### Task
Within the data that follows, set down exactly the lines from the one containing "by_cases hc : n" through the one containing "rw [← hrep]", both ends included.

*** Provided data

-- pv_equiv track=rewrite | github.com/daniel-reich/turbo-robot | WoPJpe3RzxGhLSXkv_15.py | concatenation_sum
-- ===== SOURCE A (Python) =====
-- def concatenation_sum(n):
--   m,d,ans=9,1,0
--   while n>0:
--     if n-m>=0:
--       ans+=d*m
--     else:
--       ans+=d*n
--     n-=m
--     d+=1
--     m*=10
--   return ans
-- ===== SOURCE B (Python) =====
-- def concatenation_sum(n):
--   if n <= 0:
--     return 0
--   d = len(str(n))
--   return d * (n + 1) - (10 ** d - 1) // 9
-- ===== Notes on version B (the rewrite author's own statement) =====
-- stated objective: simpler
-- what changed: Replaces the digit-count bucket loop (running m,d,ans state with per-bucket branching) by the closed formula d*(n+1) - (10**d-1)//9 with d = len(str(n)).
import Mathlib
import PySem

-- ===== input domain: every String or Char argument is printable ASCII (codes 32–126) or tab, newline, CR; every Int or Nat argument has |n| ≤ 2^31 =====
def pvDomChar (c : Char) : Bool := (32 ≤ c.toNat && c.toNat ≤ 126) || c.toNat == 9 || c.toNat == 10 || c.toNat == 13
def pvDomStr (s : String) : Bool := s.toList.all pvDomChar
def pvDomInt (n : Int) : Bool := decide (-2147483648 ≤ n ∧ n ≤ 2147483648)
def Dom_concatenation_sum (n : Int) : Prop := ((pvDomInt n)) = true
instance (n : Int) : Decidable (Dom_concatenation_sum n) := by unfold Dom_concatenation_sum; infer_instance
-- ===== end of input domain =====

-- B replaces A's powers-of-ten bucket loop (running m,d,ans state) by the closed formula
-- d*(n+1) - (10**d - 1)//9 with d = len(str(n)); same cost, simpler.

-- ===== PORT A =====
-- A's 'while n > 0' loop; the fuel Nat.toNat n + 1 is a totality guard only (each
-- iteration subtracts m ≥ 9 from n, so the loop runs at most n.toNat + 1 times).
def pvLoopA : Nat → Int → Int → Int → Int → Int
  | 0, _, _, _, ans => ans
  | fuel+1, n, m, d, ans =>
    if n > 0 then
      pvLoopA fuel (n - m) (m * 10) (d + 1) (ans + d * (if n - m ≥ 0 then m else n))
    else ans

def concatenation_sum (n : Int) : Int := pvLoopA (n.toNat + 1) n 9 1 0

-- ===== PORT B =====
-- '10 ** d' is ported as (10 : Int) ^ d.toNat: exact, since d = len(str(n)) ≥ 1 on this branch.
def concatenation_sum_alt (n : Int) : Int :=
  if n ≤ 0 then 0
  else
    let d := PySem.Str.len (PySem.Int.toStr n)
    d * (n + 1) - PySem.Int.floordiv (10 ^ d.toNat - 1) 9

-- ===== PRECONDITION & SPEC =====
def Spec_concatenation_sum (n : Int) (out : Int) : Prop := out = concatenation_sum_alt n
instance (n : Int) (out : Int) : Decidable (Spec_concatenation_sum n out) := by unfold Spec_concatenation_sum; infer_instance

-- ===== CLAIM (what is proved, stated in full; the proofs are below) =====
def Claim_equal_concatenation_sum : Prop := ∀ (n : Int), Dom_concatenation_sum n → Spec_concatenation_sum n (concatenation_sum n)

-- ===== LEMMAS AND PROOFS =====

-- exact digit-length of Nat.toDigitsCore with sufficient fuel
lemma pv_toDigitsCore_length (f : ℕ) : ∀ (n : ℕ) (l : List Char), 0 < n → n < 10 ^ f →
    (Nat.toDigitsCore 10 f n l).length = l.length + Nat.log 10 n + 1 := by
  induction f with
  | zero => intro n l hn hlt; simp at hlt; omega
  | succ f ih =>
    intro n l hn hlt
    rw [Nat.toDigitsCore]
    by_cases h : n / 10 = 0
    · have hlog : Nat.log 10 n = 0 := by
        rw [Nat.log_eq_zero_iff]; left; omega
      simp [h, hlog]
    · simp only [h, if_false]
      have hdiv : 0 < n / 10 := Nat.pos_of_ne_zero h
      have hlt' : n / 10 < 10 ^ f := by
        rw [Nat.div_lt_iff_lt_mul (by norm_num : 0 < 10)]
        calc n < 10 ^ (f + 1) := hlt
        _ = 10 ^ f * 10 := by ring
      have hge : 10 ≤ n := by
        by_contra hc
        exact h (Nat.div_eq_of_lt (by omega))
      have hlogpos : 0 < Nat.log 10 n := Nat.log_pos (by norm_num) hge
      have hld := Nat.log_div_base 10 n
      rw [ih (n / 10) _ hdiv hlt']
      simp only [List.length_cons]
      omega

-- exact length of Nat.toDigits 10
lemma pv_toDigits_length (n : ℕ) (hn : 0 < n) :
    (Nat.toDigits 10 n).length = Nat.log 10 n + 1 := by
  have h : n < 10 ^ n := Nat.lt_pow_self (by norm_num)
  have h2 : n < 10 ^ (n + 1) := lt_of_lt_of_le h (Nat.pow_le_pow_right (by norm_num) (by omega))
  simpa using pv_toDigitsCore_length (n + 1) n [] hn h2

-- len(str(k)) for k ≥ 1
lemma pv_len_toStr (k : Int) (hk : 1 ≤ k) :
    PySem.Str.len (PySem.Int.toStr k) = (Nat.log 10 k.toNat : ℤ) + 1 := by
  have hneg : ¬ k < 0 := by omega
  have : (PySem.Int.toChars k).length = Nat.log 10 k.toNat + 1 := by
    simp only [PySem.Int.toChars, if_neg hneg]
    exact pv_toDigits_length k.toNat (by omega)
  simp only [PySem.Str.len, PySem.Int.toList_toStr, this]
  push_cast; ring

-- the digit length of 10^e + j, as an integer term
def pvDlen (e j : ℕ) : Int := (Nat.log 10 (10 ^ e + j) : ℤ) + 1

lemma pv_dlen_const (e j : ℕ) (hj : j < 9 * 10 ^ e) : pvDlen e j = (e : ℤ) + 1 := by
  unfold pvDlen
  have : Nat.log 10 (10 ^ e + j) = e :=
    Nat.log_eq_of_pow_le_of_lt_pow (by omega) (by rw [pow_succ]; omega)
  rw [this]

-- loop invariant for A's bucket loop
lemma pv_loopA_inv (fuel : ℕ) : ∀ (n : Int) (e : ℕ) (ans : Int), n.toNat < fuel →
    pvLoopA fuel n (9 * 10 ^ e) ((e : ℤ) + 1) ans
      = ans + ((List.range n.toNat).map (pvDlen e)).sum := by
  induction fuel with
  | zero => intro n e ans h; omega
  | succ fuel ih =>
    intro n e ans h
    rw [pvLoopA]
    by_cases hn : n > 0
    · rw [if_pos hn]
      have hm : (9 * 10 ^ e : Int) = ((9 * 10 ^ e : ℕ) : ℤ) := by push_cast; ring
      by_cases hge : n - 9 * 10 ^ e ≥ 0
      · -- full bucket: n ≥ m
        rw [if_pos hge]
        have hmul : (9 * 10 ^ e : Int) * 10 = 9 * 10 ^ (e + 1) := by ring
        have hd : ((e : ℤ) + 1) + 1 = ((e + 1 : ℕ) : ℤ) + 1 := by push_cast; ring
        have hfuel : (n - 9 * 10 ^ e).toNat < fuel := by
          have : (0:ℤ) < 9 * 10 ^ e := by positivity
          omega
        rw [hmul, hd, ih (n - 9 * 10 ^ e) (e + 1) _ hfuel]
        have hsplit : n.toNat = 9 * 10 ^ e + (n - 9 * 10 ^ e).toNat := by
          have : (0:ℤ) < 9 * 10 ^ e := by positivity
          have h9 : ((9 * 10 ^ e : ℕ) : ℤ) = 9 * 10 ^ e := by push_cast; ring
          omega
        rw [hsplit, List.range_add, List.map_append, List.sum_append]
        have hconst : ((List.range (9 * 10 ^ e)).map (pvDlen e)).sum
            = ((e : ℤ) + 1) * (9 * 10 ^ e) := by
          rw [List.map_congr_left (fun j hj => pv_dlen_const e j (List.mem_range.mp hj)),
            List.map_const', List.sum_replicate, List.length_range, nsmul_eq_mul]
          push_cast; ring
        have hshift : (List.map (fun x => 9 * 10 ^ e + x) (List.range (n - 9 * 10 ^ e).toNat)).map (pvDlen e)
            = (List.range (n - 9 * 10 ^ e).toNat).map (pvDlen (e + 1)) := by
          rw [List.map_map]
          apply List.map_congr_left
          intro j _
          simp only [Function.comp, pvDlen]
          have harg : 10 ^ e + (9 * 10 ^ e + j) = 10 ^ (e + 1) + j := by rw [pow_succ]; ring
          rw [harg]
        rw [hconst, hshift]
        ring
      · -- partial bucket: 0 < n < m
        rw [if_neg hge]
        have hstop : n - 9 * 10 ^ e ≤ 0 := by omega
        have : pvLoopA fuel (n - 9 * 10 ^ e) ((9 * 10 ^ e) * 10) (((e : ℤ) + 1) + 1)
            (ans + ((e : ℤ) + 1) * n) = ans + ((e : ℤ) + 1) * n := by
          cases fuel with
          | zero => rfl
          | succ f => rw [pvLoopA, if_neg (by omega)]
        rw [this]
        have hconst : ((List.range n.toNat).map (pvDlen e)).sum = ((e : ℤ) + 1) * n := by
          have hb : n.toNat < 9 * 10 ^ e := by
            have h9 : ((9 * 10 ^ e : ℕ) : ℤ) = 9 * 10 ^ e := by push_cast; ring
            omega
          rw [List.map_congr_left (fun j hj => pv_dlen_const e j (by
            have := List.mem_range.mp hj; omega)),
            List.map_const', List.sum_replicate, List.length_range, nsmul_eq_mul]
          have hcn : ((n.toNat : ℤ)) = n := by omega
          rw [hcn]; ring
        rw [hconst]
    · rw [if_neg hn]
      have : n.toNat = 0 := by omega
      simp [this]

-- closed form for the digit-length sum
lemma pv_closed : ∀ (n : ℕ), 0 < n →
    ((List.range n).map (pvDlen 0)).sum
      = ((Nat.log 10 n : ℤ) + 1) * ((n : ℤ) + 1)
        - ∑ i ∈ Finset.range (Nat.log 10 n + 1), (10 : ℤ) ^ i := by
  intro n hn
  induction n, hn using Nat.le_induction with
  | base => simp [pvDlen]
  | succ n hn ih =>
    rw [List.range_succ, List.map_append, List.sum_append]
    simp only [List.map_cons, List.map_nil, List.sum_cons, List.sum_nil, add_zero]
    have h1 : 10 ^ Nat.log 10 n ≤ n := Nat.pow_log_le_self 10 (by omega)
    have h2 : n < 10 ^ (Nat.log 10 n + 1) := Nat.lt_pow_succ_log_self (by norm_num) n
    have hterm : pvDlen 0 n = (Nat.log 10 (n + 1) : ℤ) + 1 := by
      simp [pvDlen, Nat.add_comm]
    by_cases hc : n + 1 < 10 ^ (Nat.log 10 n + 1)
    · have hlog : Nat.log 10 (n + 1) = Nat.log 10 n :=
        Nat.log_eq_of_pow_le_of_lt_pow (by omega) hc
      rw [ih, hterm, hlog]
      push_cast
      ring
    · have heq : n + 1 = 10 ^ (Nat.log 10 n + 1) := by omega
      have hlog : Nat.log 10 (n + 1) = Nat.log 10 n + 1 := by
        rw [heq, Nat.log_pow (by norm_num)]
      rw [ih, hterm, hlog, Finset.sum_range_succ (fun i => (10 : ℤ) ^ i) (Nat.log 10 n + 1)]
      have hcast : ((10 : ℤ)) ^ (Nat.log 10 n + 1) = (n : ℤ) + 1 := by
        exact_mod_cast heq.symm
      rw [hcast]
      push_cast
      ring

-- ===== VERDICT (by name: the statement is the Claim_ definition above) =====
theorem concatenation_sum_spec : Claim_equal_concatenation_sum := by
  intro n _
  unfold Spec_concatenation_sum concatenation_sum concatenation_sum_alt
  by_cases hn : n ≤ 0
  · rw [pvLoopA, if_neg (by omega), if_pos hn]
  · rw [if_neg hn]
    have h := pv_loopA_inv (n.toNat + 1) n 0 0 (by omega)
    simp only [pow_zero, mul_one, Nat.cast_zero, zero_add] at h
    rw [h, pv_closed n.toNat (by omega)]
    show _ = (PySem.Str.len (PySem.Int.toStr n)) * (n + 1)
      - PySem.Int.floordiv (10 ^ (PySem.Str.len (PySem.Int.toStr n)).toNat - 1) 9
    have hd : PySem.Str.len (PySem.Int.toStr n) = (Nat.log 10 n.toNat : ℤ) + 1 :=
      pv_len_toStr n (by omega)
    rw [hd]
    have hdt : ((Nat.log 10 n.toNat : ℤ) + 1).toNat = Nat.log 10 n.toNat + 1 := by omega
    rw [hdt]
    have hrep : (∑ i ∈ Finset.range (Nat.log 10 n.toNat + 1), (10 : ℤ) ^ i) * 9
        = 10 ^ (Nat.log 10 n.toNat + 1) - 1 := by
      have := geom_sum_mul (10 : ℤ) (Nat.log 10 n.toNat + 1)
      norm_num at this
      linarith
    have hfd : PySem.Int.floordiv ((10 : ℤ) ^ (Nat.log 10 n.toNat + 1) - 1) 9
        = ∑ i ∈ Finset.range (Nat.log 10 n.toNat + 1), (10 : ℤ) ^ i := by
      rw [← hrep]
      exact Int.mul_fdiv_cancel _ (by norm_num)
    rw [hfd]
    have hcn : ((n.toNat : ℤ)) = n := by omega
    rw [hcn]
-- pv_equiv track=rewrite | github.com/cirosantilli/project-euler-solvers | solvers/526.py | build_wheel_residues
-- ===== SOURCE A (Python) =====
-- def egcd(a: int, b: int):
--     """Extended GCD: returns (g, x, y) with a*x + b*y = g = gcd(a,b)."""
--     x0, x1 = 1, 0
--     y0, y1 = 0, 1
--     while b:
--         q = a // b
--         a, b = b, a - q * b
--         x0, x1 = x1, x0 - q * x1
--         y0, y1 = y1, y0 - q * y1
--     return a, x0, y0
--
-- def inv_mod(a: int, m: int) -> int:
--     """Modular inverse of a modulo m (assuming gcd(a,m)=1)."""
--     g, x, _ = egcd(a % m, m)
--     if g != 1:
--         raise ValueError("inverse does not exist")
--     return x % m
--
-- def _forbidden_residues(polys, p: int):
--     """
--     For a polynomial a*t+b, the residue r = -b * inv(a) (mod p) makes it divisible by p.
--     Return the set of forbidden residues modulo p across all polys.
--     """
--     forb = set()
--     for a, b in polys:
--         if a % p == 0:
--             # then a*t+b ≡ b (mod p); if b≡0 then it's always divisible -> impossible for primes
--             if b % p == 0:
--                 return None
--             continue
--         inva = inv_mod(a, p)
--         forb.add((-b * inva) % p)
--     return forb
--
-- def build_wheel_residues(polys, wheel_primes):
--     """
--     Build all residues r (mod M) that avoid divisibility by wheel_primes for ALL polynomials.
--     Uses iterative CRT; M is product of wheel_primes.
--     """
--     residues = [0]
--     mod = 1
--     for p in wheel_primes:
--         forb = _forbidden_residues(polys, p)
--         if forb is None:
--             return [], 0
--         allowed = [x for x in range(p) if x not in forb]
--
--         inv = inv_mod(mod, p)  # mod and p are coprime
--         new_residues = []
--         for r in residues:
--             r_mod_p = r % p
--             for a in allowed:
--                 k = ((a - r_mod_p) * inv) % p
--                 new_residues.append(r + mod * k)
--         mod *= p
--         residues = new_residues
--
--     residues.sort()
--     return residues, mod
-- ===== SOURCE B (Python) =====
-- def egcd(a: int, b: int):
--     """Extended GCD: returns (g, x, y) with a*x + b*y = g = gcd(a,b)."""
--     x0, x1 = 1, 0
--     y0, y1 = 0, 1
--     while b:
--         q = a // b
--         a, b = b, a - q * b
--         x0, x1 = x1, x0 - q * x1
--         y0, y1 = y1, y0 - q * y1
--     return a, x0, y0
--
-- def inv_mod(a: int, m: int) -> int:
--     """Modular inverse of a modulo m (assuming gcd(a,m)=1)."""
--     g, x, _ = egcd(a % m, m)
--     if g != 1:
--         raise ValueError("inverse does not exist")
--     return x % m
--
-- def build_wheel_residues(polys, wheel_primes):
--     """
--     Direct CRT: per-prime allowed residues by root testing, one CRT
--     coefficient per prime, then every combination as a coefficient sum.
--     """
--     tables = []
--     for p in wheel_primes:
--         if any(a % p == 0 and b % p == 0 for a, b in polys):
--             return [], 0
--         tables.append((p, [x for x in range(p)
--                            if all((a * x + b) % p != 0 for a, b in polys)]))
--     mod = 1
--     for p in wheel_primes:
--         mod *= p
--     sums = [0]
--     for p, allowed in tables:
--         m = mod // p
--         c = m * inv_mod(m, p)
--         sums = [s + a * c for s in sums for a in allowed]
--     return sorted(s % mod for s in sums), mod
-- ===== Notes on version B (the rewrite author's own statement) =====
-- stated objective: alternative
-- what changed: A interleaves CRT lifting with the prime loop (rebuilding the whole residue list at each prime with an inverse of the running prefix product, and computing forbidden residues via modular inverses); B instead finds each prime's allowed residues by direct root testing, precomputes one CRT coefficient per prime from the full modulus, and enumerates every combination as a plain coefficient sum reduced mod M.
import Mathlib
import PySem

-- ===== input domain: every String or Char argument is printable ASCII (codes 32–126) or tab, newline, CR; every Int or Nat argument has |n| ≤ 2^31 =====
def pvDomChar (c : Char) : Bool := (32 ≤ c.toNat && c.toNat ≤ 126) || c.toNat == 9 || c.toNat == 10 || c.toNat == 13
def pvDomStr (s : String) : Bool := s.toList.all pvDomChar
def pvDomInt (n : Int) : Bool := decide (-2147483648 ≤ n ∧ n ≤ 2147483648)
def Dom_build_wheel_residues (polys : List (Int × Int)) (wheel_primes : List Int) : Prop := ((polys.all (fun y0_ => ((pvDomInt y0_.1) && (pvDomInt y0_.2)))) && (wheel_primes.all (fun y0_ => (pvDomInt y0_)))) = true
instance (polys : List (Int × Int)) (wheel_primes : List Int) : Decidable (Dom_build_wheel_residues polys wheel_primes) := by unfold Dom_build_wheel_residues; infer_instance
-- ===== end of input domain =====

-- B replaces A's interleaved CRT lifting (which rebuilds the residue list at every
-- prime, with an inverse of the running prefix product) by a direct construction:
-- per-prime allowed residues found by root testing (no modular inverse there), one
-- CRT coefficient per prime from the full modulus, and every combination obtained
-- as a plain coefficient sum reduced mod M.  Objective: alternative (same cost).

-- ===== PORT A =====
-- helper: Python's egcd while-loop
def egcdLoop (a b x0 x1 y0 y1 : Int) : Int × Int × Int :=
  if hb : b = 0 then (a, x0, y0)
  else
    let q := PySem.Int.floordiv a b
    egcdLoop b (a - q * b) x1 (x0 - q * x1) y1 (y0 - q * y1)
termination_by b.natAbs
decreasing_by
  have h := PySem.Int.floordiv_mul_add_mod a b
  rcases lt_trichotomy b 0 with hlt | heq | hgt
  · have := PySem.Int.mod_neg_bounds a hlt
    omega
  · exact absurd heq hb
  · have h1 := PySem.Int.mod_nonneg a hgt
    have h2 := PySem.Int.mod_lt a hgt
    omega

def egcd (a b : Int) : Int × Int × Int := egcdLoop a b 1 0 0 1

-- helper: inv_mod; none = Python's ValueError "inverse does not exist"
def inv_mod? (a m : Int) : Option Int :=
  match egcd (PySem.Int.mod a m) m with
  | (g, x, _) => if g = 1 then some (PySem.Int.mod x m) else none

******

### Answer for the task
    by_cases hc : n + 1 < 10 ^ (Nat.log 10 n + 1)
    · have hlog : Nat.log 10 (n + 1) = Nat.log 10 n :=
        Nat.log_eq_of_pow_le_of_lt_pow (by omega) hc
      rw [ih, hterm, hlog]
      push_cast
      ring
    · have heq : n + 1 = 10 ^ (Nat.log 10 n + 1) := by omega
      have hlog : Nat.log 10 (n + 1) = Nat.log 10 n + 1 := by
        rw [heq, Nat.log_pow (by norm_num)]
      rw [ih, hterm, hlog, Finset.sum_range_succ (fun i => (10 : ℤ) ^ i) (Nat.log 10 n + 1)]
      have hcast : ((10 : ℤ)) ^ (Nat.log 10 n + 1) = (n : ℤ) + 1 := by
        exact_mod_cast heq.symm
      rw [hcast]
      push_cast
      ring

-- ===== VERDICT (by name: the statement is the Claim_ definition above) =====
theorem concatenation_sum_spec : Claim_equal_concatenation_sum := by
  intro n _
  unfold Spec_concatenation_sum concatenation_sum concatenation_sum_alt
  by_cases hn : n ≤ 0
  · rw [pvLoopA, if_neg (by omega), if_pos hn]
  · rw [if_neg hn]
    have h := pv_loopA_inv (n.toNat + 1) n 0 0 (by omega)
    simp only [pow_zero, mul_one, Nat.cast_zero, zero_add] at h
    rw [h, pv_closed n.toNat (by omega)]
    show _ = (PySem.Str.len (PySem.Int.toStr n)) * (n + 1)
      - PySem.Int.floordiv (10 ^ (PySem.Str.len (PySem.Int.toStr n)).toNat - 1) 9
    have hd : PySem.Str.len (PySem.Int.toStr n) = (Nat.log 10 n.toNat : ℤ) + 1 :=
      pv_len_toStr n (by omega)
    rw [hd]
    have hdt : ((Nat.log 10 n.toNat : ℤ) + 1).toNat = Nat.log 10 n.toNat + 1 := by omega
    rw [hdt]
    have hrep : (∑ i ∈ Finset.range (Nat.log 10 n.toNat + 1), (10 : ℤ) ^ i) * 9
        = 10 ^ (Nat.log 10 n.toNat + 1) - 1 := by
      have := geom_sum_mul (10 : ℤ) (Nat.log 10 n.toNat + 1)
      norm_num at this
      linarith
    have hfd : PySem.Int.floordiv ((10 : ℤ) ^ (Nat.log 10 n.toNat + 1) - 1) 9
        = ∑ i ∈ Finset.range (Nat.log 10 n.toNat + 1), (10 : ℤ) ^ i := by
      rw [← hrep]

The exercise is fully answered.